======== Raw data

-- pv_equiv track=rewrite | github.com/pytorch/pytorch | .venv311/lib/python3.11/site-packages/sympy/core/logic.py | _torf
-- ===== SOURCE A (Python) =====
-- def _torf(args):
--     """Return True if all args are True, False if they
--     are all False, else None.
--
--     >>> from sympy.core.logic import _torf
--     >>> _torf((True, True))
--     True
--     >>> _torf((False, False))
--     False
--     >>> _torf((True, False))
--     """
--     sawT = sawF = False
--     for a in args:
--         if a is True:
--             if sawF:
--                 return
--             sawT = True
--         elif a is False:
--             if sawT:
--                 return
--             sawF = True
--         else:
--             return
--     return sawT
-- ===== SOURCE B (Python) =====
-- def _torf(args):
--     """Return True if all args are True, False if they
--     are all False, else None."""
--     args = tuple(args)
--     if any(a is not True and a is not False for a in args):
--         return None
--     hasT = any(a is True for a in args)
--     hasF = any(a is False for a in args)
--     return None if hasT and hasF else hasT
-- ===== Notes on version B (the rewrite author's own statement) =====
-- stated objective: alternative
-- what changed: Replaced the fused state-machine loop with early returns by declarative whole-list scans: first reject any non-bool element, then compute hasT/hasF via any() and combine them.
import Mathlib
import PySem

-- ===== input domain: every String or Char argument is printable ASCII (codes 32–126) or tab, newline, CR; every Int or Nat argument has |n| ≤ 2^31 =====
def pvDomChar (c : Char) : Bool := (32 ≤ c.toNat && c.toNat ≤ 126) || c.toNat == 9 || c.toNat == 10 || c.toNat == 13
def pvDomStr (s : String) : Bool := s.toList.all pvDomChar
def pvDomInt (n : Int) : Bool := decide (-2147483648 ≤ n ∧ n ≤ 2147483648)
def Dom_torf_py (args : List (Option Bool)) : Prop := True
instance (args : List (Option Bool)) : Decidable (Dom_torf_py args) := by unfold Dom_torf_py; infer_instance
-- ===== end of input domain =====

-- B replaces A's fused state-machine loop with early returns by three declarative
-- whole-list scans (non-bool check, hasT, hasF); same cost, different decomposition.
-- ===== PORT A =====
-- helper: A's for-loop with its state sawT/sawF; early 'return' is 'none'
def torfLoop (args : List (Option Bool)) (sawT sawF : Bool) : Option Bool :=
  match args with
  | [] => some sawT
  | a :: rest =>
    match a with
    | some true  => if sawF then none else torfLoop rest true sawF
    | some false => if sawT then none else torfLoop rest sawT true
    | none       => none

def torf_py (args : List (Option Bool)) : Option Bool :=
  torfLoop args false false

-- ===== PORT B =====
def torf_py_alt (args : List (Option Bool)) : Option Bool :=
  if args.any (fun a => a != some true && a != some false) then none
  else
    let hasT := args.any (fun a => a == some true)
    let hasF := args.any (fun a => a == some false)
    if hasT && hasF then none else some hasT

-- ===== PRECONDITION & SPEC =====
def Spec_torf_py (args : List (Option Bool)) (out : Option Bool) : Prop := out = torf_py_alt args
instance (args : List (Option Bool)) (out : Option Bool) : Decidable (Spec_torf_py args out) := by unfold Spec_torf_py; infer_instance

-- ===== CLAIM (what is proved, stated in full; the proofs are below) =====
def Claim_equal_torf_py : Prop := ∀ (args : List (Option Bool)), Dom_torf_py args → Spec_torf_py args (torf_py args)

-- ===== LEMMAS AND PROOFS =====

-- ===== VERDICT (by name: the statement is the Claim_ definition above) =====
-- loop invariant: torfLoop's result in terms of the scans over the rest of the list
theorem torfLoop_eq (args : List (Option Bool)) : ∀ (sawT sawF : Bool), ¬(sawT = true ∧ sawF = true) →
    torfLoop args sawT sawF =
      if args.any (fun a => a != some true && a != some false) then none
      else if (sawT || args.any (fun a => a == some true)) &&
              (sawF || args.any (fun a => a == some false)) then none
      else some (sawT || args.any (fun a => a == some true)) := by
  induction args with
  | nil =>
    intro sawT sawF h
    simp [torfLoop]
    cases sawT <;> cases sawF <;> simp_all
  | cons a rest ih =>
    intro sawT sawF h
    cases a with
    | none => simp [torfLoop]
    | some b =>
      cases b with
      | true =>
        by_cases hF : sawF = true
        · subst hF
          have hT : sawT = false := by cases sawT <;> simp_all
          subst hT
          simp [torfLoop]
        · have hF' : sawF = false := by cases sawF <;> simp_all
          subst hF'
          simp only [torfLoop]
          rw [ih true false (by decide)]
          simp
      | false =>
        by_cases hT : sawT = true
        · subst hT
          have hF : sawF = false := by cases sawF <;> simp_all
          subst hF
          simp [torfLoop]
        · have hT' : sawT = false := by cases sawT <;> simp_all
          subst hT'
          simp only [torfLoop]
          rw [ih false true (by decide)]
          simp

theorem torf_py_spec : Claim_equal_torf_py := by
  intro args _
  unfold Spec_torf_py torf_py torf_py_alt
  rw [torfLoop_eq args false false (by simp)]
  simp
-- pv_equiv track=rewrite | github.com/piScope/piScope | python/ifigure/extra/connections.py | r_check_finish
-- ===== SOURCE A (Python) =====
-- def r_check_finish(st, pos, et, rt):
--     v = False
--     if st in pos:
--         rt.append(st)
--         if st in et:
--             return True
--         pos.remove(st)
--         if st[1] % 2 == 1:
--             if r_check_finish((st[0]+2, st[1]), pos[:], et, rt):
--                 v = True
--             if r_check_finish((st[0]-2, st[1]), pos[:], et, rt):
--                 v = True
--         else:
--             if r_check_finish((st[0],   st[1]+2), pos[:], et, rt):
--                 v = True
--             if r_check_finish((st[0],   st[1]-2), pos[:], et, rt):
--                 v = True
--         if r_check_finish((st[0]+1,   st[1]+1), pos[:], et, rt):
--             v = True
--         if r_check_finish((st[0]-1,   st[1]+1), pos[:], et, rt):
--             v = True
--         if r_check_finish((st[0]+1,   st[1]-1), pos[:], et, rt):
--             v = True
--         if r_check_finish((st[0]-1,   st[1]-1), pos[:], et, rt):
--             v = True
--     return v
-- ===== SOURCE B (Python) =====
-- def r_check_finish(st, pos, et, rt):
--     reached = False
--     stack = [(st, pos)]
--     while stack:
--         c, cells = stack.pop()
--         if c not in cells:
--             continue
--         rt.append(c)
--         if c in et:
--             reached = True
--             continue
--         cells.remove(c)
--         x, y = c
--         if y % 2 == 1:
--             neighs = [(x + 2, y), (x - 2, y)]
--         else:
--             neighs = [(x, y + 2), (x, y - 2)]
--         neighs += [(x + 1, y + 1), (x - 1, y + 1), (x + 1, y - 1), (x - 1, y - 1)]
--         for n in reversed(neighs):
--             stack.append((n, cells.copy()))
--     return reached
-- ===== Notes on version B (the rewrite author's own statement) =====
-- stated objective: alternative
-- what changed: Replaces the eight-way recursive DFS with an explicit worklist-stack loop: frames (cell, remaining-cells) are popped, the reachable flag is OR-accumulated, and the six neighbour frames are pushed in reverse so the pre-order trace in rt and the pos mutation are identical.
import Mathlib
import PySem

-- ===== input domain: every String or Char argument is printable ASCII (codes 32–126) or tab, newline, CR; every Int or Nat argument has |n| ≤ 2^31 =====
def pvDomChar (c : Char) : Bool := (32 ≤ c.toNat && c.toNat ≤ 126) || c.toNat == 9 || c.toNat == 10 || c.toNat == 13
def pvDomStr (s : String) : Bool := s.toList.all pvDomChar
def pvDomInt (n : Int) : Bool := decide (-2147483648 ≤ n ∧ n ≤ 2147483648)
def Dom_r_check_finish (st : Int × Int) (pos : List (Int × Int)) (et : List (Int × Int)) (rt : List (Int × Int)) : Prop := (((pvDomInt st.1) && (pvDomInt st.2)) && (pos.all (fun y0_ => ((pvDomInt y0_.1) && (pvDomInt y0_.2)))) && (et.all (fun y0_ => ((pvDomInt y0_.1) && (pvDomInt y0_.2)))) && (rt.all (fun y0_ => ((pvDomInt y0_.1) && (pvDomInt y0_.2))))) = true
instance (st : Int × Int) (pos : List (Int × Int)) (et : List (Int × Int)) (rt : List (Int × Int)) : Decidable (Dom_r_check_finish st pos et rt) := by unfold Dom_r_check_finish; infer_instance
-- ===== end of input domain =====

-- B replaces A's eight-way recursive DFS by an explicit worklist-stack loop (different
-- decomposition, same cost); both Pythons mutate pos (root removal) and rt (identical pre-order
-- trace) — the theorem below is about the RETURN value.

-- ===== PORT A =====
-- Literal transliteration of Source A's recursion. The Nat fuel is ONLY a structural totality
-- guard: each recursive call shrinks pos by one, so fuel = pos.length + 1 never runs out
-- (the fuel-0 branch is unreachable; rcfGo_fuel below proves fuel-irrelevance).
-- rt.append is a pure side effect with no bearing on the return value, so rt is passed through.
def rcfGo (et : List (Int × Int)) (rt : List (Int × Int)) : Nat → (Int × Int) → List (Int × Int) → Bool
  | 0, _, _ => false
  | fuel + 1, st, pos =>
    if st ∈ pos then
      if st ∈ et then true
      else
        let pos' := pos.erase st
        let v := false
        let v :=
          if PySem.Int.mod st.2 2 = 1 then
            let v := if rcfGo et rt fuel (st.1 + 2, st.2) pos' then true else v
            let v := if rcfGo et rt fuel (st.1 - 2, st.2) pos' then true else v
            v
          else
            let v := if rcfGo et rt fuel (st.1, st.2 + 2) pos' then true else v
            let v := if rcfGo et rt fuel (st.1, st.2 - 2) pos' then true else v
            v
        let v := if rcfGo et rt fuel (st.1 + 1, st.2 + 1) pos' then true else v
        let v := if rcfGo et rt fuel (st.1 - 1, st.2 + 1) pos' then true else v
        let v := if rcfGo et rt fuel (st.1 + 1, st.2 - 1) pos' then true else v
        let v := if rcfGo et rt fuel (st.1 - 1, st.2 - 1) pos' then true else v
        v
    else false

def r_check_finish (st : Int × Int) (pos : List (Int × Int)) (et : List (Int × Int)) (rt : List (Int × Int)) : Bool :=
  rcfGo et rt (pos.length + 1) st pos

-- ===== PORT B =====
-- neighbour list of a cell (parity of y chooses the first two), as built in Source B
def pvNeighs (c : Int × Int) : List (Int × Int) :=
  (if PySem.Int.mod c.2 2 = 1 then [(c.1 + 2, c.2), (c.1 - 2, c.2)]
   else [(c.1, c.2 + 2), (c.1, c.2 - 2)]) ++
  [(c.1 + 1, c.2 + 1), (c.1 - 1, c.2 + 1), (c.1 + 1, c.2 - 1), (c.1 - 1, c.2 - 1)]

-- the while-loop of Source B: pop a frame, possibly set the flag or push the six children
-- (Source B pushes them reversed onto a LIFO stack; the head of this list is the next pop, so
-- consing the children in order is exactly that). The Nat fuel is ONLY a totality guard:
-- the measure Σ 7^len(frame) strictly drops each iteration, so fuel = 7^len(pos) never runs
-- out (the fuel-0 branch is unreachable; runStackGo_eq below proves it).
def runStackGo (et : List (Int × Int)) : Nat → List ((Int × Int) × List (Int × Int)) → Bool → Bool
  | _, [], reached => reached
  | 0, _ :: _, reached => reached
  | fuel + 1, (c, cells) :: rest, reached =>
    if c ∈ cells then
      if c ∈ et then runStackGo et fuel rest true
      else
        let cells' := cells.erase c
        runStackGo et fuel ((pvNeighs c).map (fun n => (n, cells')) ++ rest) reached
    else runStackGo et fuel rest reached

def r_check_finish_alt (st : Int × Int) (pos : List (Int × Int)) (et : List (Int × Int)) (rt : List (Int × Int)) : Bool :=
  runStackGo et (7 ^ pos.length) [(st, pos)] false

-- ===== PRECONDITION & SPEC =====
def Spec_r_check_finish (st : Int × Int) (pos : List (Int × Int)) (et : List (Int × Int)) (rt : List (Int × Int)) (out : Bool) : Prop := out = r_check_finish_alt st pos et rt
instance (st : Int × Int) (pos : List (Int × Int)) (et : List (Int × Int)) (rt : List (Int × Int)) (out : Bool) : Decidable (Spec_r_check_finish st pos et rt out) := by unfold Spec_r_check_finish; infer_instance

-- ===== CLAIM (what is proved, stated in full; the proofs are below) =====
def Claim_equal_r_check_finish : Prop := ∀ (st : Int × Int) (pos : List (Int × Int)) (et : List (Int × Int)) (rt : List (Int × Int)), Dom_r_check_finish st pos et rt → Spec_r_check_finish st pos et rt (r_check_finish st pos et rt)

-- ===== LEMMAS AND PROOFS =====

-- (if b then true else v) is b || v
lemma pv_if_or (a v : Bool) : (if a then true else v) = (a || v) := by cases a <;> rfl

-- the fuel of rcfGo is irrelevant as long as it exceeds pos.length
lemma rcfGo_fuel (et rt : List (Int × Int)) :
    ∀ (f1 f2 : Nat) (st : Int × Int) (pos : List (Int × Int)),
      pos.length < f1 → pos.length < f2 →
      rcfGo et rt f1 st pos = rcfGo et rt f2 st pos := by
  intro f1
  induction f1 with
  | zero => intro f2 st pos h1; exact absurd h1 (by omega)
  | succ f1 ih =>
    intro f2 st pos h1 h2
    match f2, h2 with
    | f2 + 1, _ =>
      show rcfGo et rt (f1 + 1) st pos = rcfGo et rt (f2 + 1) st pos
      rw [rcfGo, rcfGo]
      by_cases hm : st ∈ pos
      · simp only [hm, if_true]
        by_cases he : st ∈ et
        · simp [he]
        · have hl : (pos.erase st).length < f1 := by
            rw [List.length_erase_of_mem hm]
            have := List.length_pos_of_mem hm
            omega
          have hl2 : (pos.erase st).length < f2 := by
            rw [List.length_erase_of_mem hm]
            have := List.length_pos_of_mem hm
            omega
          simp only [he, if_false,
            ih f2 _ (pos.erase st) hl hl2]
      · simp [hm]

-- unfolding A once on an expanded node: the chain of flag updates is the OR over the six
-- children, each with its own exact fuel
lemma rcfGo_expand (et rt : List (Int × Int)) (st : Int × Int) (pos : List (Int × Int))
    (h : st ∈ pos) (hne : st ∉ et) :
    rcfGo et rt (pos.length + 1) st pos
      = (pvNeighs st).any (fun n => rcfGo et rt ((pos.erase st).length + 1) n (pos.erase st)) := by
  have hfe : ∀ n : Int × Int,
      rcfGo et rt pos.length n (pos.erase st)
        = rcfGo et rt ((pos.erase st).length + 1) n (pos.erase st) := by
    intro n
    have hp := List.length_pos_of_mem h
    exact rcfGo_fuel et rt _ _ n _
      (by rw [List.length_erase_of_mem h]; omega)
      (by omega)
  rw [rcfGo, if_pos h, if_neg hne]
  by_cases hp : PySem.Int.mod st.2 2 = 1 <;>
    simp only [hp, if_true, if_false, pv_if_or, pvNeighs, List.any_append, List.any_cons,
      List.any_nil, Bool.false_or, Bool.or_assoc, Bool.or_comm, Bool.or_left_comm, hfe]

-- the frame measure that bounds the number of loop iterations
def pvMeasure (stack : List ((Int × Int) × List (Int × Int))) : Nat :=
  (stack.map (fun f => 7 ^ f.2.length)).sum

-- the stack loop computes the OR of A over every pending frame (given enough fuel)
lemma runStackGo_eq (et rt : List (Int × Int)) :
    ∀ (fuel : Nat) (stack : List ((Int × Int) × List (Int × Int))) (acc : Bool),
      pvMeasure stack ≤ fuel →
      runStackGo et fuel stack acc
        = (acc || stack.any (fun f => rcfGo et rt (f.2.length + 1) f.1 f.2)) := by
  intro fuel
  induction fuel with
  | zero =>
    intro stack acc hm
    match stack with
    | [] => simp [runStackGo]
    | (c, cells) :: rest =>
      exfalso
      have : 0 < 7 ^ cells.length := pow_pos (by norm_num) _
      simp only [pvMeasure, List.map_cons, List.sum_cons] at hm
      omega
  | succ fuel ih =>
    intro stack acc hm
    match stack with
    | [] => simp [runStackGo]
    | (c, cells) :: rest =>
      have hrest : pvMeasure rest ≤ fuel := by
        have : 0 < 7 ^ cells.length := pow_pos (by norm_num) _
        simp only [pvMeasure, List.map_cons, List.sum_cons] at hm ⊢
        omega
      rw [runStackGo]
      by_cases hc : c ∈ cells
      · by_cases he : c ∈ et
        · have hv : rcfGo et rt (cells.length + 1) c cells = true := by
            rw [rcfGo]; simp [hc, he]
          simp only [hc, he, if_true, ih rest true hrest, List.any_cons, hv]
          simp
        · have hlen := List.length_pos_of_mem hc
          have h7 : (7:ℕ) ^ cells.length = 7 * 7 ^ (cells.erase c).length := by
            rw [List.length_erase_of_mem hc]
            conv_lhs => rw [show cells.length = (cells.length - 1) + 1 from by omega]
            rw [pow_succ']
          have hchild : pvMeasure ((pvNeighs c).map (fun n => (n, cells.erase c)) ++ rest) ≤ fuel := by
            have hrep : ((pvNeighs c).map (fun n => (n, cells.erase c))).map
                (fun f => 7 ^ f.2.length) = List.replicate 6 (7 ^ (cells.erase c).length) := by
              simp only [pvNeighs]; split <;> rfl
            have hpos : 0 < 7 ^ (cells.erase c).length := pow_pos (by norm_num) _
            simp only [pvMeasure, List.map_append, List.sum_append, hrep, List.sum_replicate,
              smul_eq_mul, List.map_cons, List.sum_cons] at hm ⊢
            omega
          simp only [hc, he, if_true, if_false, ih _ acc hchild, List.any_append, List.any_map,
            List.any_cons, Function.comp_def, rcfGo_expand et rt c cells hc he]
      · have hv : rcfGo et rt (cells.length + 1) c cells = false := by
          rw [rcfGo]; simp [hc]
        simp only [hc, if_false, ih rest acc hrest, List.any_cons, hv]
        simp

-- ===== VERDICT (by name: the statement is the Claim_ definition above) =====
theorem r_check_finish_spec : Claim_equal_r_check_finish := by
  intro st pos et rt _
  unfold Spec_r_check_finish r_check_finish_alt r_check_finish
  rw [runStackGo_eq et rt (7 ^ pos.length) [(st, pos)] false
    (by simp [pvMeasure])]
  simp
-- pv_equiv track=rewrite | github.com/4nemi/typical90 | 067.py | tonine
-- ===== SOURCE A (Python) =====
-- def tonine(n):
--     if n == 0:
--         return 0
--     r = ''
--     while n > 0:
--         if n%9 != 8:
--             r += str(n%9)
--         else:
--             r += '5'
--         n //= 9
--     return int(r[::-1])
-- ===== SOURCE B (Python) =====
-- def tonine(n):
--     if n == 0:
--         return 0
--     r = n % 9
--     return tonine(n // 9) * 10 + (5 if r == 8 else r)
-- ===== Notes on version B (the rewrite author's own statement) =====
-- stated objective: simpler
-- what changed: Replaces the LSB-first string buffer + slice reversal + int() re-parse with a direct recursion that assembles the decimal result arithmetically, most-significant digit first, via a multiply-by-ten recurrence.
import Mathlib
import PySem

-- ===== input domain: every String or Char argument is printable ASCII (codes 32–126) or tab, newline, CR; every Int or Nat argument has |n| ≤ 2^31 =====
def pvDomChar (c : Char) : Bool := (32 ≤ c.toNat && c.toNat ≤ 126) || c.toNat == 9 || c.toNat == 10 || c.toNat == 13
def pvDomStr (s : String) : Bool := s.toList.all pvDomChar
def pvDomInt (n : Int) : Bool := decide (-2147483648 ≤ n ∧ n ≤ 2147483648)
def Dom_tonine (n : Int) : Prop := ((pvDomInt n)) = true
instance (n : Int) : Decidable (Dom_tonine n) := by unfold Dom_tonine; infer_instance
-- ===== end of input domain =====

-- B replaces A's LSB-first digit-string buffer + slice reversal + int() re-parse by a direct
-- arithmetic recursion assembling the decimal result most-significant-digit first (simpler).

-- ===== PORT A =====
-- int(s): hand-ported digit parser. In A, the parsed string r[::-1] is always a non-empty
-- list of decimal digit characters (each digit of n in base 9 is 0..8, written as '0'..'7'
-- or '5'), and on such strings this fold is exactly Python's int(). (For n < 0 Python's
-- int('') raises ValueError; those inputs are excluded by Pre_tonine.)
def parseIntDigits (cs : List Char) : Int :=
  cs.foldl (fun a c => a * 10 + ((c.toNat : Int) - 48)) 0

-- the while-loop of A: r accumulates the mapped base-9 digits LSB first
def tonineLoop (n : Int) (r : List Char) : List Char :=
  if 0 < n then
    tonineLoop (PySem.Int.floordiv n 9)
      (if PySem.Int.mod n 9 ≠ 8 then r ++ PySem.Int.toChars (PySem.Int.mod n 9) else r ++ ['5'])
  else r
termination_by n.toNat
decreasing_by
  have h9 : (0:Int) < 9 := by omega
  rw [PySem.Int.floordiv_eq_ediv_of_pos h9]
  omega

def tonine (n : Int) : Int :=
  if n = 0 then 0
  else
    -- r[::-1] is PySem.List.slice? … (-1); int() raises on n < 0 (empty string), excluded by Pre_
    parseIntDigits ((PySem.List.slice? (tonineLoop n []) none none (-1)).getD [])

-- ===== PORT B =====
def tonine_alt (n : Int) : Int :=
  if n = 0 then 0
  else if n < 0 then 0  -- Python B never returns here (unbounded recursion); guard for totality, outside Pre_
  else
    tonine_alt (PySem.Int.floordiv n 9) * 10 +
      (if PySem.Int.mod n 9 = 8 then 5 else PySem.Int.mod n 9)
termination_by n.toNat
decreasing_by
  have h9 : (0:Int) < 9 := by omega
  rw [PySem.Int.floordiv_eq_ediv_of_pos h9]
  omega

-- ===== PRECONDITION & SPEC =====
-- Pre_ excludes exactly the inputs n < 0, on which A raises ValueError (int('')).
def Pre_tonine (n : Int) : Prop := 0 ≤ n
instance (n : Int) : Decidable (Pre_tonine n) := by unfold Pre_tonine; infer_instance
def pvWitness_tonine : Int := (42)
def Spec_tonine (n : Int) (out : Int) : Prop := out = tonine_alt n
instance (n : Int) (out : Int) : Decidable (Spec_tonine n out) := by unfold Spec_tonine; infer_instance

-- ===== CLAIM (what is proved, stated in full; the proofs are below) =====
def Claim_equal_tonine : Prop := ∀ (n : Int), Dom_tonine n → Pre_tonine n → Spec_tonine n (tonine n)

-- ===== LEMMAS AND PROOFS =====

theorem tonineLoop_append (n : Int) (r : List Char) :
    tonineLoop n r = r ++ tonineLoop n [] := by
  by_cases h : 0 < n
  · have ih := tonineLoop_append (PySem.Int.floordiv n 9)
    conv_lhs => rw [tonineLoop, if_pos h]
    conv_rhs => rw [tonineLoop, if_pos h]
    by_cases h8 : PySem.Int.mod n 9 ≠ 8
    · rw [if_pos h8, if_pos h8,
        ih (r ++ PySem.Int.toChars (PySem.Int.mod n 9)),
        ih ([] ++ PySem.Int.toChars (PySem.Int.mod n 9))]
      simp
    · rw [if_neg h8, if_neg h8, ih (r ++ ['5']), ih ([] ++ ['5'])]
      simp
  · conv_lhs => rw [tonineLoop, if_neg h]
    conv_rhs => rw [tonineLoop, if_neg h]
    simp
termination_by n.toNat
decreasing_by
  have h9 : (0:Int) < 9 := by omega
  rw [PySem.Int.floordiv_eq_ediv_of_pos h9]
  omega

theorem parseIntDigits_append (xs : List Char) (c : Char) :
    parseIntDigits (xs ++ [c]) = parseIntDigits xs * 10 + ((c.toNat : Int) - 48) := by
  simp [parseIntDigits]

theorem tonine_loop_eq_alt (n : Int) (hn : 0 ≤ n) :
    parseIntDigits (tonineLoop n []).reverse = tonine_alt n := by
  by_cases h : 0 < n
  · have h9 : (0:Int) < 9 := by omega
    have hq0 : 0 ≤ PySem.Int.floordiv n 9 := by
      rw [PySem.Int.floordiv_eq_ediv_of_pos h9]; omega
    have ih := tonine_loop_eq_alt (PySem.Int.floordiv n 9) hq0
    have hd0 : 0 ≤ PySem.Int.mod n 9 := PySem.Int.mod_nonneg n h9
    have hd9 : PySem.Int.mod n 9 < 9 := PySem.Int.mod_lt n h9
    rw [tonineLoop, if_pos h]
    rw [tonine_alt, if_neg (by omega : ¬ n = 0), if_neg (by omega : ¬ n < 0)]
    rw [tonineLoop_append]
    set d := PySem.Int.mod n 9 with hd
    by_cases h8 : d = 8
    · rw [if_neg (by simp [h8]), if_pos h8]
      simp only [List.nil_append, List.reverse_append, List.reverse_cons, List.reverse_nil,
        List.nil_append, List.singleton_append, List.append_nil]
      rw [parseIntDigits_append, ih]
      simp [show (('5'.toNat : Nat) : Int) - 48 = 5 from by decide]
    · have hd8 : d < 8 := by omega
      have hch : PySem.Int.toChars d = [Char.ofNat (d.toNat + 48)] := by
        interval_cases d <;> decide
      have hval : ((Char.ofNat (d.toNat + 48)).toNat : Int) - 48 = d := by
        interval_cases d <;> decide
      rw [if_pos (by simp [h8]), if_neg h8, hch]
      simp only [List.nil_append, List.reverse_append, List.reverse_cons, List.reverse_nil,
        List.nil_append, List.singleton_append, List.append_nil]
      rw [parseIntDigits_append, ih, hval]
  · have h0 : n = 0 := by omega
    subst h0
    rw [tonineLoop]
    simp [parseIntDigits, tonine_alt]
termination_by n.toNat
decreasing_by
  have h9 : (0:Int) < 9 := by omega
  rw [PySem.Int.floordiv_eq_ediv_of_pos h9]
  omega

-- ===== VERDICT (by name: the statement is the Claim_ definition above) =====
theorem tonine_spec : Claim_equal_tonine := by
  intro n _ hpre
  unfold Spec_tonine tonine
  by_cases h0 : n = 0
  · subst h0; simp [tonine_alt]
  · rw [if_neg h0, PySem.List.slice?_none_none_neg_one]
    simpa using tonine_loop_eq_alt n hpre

================

* Your assignment: Going down from the first line of the entries above, restate each line word for word until the line holding "hasF else hasT" is done.

* Task answer:
-- pv_equiv track=rewrite | github.com/pytorch/pytorch | .venv311/lib/python3.11/site-packages/sympy/core/logic.py | _torf
-- ===== SOURCE A (Python) =====
-- def _torf(args):
--     """Return True if all args are True, False if they
--     are all False, else None.
--
--     >>> from sympy.core.logic import _torf
--     >>> _torf((True, True))
--     True
--     >>> _torf((False, False))
--     False
--     >>> _torf((True, False))
--     """
--     sawT = sawF = False
--     for a in args:
--         if a is True:
--             if sawF:
--                 return
--             sawT = True
--         elif a is False:
--             if sawT:
--                 return
--             sawF = True
--         else:
--             return
--     return sawT
-- ===== SOURCE B (Python) =====
-- def _torf(args):
--     """Return True if all args are True, False if they
--     are all False, else None."""
--     args = tuple(args)
--     if any(a is not True and a is not False for a in args):
--         return None
--     hasT = any(a is True for a in args)
--     hasF = any(a is False for a in args)
--     return None if hasT and hasF else hasT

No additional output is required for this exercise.